**Raw data:**
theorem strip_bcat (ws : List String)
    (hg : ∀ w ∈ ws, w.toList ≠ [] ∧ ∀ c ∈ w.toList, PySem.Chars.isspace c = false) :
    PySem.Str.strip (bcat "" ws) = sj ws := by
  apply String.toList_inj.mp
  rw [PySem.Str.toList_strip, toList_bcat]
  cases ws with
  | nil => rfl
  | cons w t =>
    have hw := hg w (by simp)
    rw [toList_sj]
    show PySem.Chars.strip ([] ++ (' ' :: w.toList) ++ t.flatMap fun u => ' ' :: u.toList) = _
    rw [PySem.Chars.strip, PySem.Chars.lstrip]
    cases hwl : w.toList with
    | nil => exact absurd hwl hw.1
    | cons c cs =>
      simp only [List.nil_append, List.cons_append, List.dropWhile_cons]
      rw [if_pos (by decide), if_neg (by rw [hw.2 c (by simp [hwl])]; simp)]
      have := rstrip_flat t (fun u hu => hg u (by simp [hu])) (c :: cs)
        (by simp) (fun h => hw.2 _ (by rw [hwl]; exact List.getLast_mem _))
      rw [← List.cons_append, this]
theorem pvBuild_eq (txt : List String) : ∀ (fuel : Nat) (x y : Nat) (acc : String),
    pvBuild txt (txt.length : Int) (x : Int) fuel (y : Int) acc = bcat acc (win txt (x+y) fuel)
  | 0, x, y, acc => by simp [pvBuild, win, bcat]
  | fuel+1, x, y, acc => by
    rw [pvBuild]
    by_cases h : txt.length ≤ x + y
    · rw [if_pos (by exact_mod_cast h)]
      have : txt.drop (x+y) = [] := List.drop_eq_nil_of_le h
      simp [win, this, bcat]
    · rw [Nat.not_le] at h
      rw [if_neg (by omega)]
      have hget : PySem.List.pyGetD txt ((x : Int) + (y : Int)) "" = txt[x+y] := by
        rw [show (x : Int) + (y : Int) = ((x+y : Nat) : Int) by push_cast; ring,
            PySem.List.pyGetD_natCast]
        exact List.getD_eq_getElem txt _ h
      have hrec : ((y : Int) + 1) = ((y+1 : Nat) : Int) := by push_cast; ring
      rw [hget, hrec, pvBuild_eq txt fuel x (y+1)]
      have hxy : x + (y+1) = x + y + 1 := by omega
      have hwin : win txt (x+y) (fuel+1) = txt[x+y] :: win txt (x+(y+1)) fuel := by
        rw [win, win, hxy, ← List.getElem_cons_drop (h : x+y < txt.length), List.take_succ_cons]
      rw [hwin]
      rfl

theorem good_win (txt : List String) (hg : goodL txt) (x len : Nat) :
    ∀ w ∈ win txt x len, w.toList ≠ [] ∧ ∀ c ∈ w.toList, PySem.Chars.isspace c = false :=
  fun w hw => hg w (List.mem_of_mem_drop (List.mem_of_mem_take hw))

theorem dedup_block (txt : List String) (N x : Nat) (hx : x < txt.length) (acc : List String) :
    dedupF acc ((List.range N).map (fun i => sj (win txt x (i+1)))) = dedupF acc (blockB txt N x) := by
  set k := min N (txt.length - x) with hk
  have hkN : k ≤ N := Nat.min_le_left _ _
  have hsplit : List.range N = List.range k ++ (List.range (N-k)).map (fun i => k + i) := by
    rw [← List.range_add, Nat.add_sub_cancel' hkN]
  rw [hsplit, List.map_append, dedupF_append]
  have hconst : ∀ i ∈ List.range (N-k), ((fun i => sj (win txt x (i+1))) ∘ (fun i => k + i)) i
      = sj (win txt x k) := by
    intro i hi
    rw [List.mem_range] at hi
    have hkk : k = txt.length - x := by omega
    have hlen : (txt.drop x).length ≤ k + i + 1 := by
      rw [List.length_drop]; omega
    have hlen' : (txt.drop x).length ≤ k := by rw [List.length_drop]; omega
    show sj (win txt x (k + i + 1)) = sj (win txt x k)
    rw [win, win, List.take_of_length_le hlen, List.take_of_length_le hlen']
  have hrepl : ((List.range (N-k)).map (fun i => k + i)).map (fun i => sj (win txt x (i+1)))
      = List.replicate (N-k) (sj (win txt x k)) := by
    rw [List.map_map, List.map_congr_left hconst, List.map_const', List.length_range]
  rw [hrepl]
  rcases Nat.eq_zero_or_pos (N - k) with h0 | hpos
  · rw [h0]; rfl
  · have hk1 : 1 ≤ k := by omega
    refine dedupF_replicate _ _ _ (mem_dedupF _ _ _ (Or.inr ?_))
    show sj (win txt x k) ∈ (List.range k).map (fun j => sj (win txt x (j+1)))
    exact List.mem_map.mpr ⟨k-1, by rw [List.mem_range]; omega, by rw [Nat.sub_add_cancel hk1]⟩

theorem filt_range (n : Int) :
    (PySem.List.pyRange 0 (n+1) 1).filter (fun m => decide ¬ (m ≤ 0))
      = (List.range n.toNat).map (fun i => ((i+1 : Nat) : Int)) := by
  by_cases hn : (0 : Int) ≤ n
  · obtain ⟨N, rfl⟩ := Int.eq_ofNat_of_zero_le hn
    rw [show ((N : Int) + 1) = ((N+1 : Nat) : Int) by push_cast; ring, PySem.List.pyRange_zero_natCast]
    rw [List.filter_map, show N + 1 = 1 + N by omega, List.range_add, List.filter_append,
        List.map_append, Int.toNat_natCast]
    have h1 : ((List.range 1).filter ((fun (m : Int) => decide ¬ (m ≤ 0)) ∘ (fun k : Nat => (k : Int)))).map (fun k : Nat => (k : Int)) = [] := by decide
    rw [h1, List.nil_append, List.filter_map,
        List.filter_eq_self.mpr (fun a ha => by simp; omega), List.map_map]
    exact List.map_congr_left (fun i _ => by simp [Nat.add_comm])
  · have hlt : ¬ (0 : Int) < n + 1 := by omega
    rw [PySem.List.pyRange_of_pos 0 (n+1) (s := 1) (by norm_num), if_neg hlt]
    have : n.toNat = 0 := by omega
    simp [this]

**Exercise aim:** If a line in the material above holds "hrec", copy it.

**Result for this exercise:**
      have hrec : ((y : Int) + 1) = ((y+1 : Nat) : Int) := by push_cast; ring
      rw [hget, hrec, pvBuild_eq txt fuel x (y+1)]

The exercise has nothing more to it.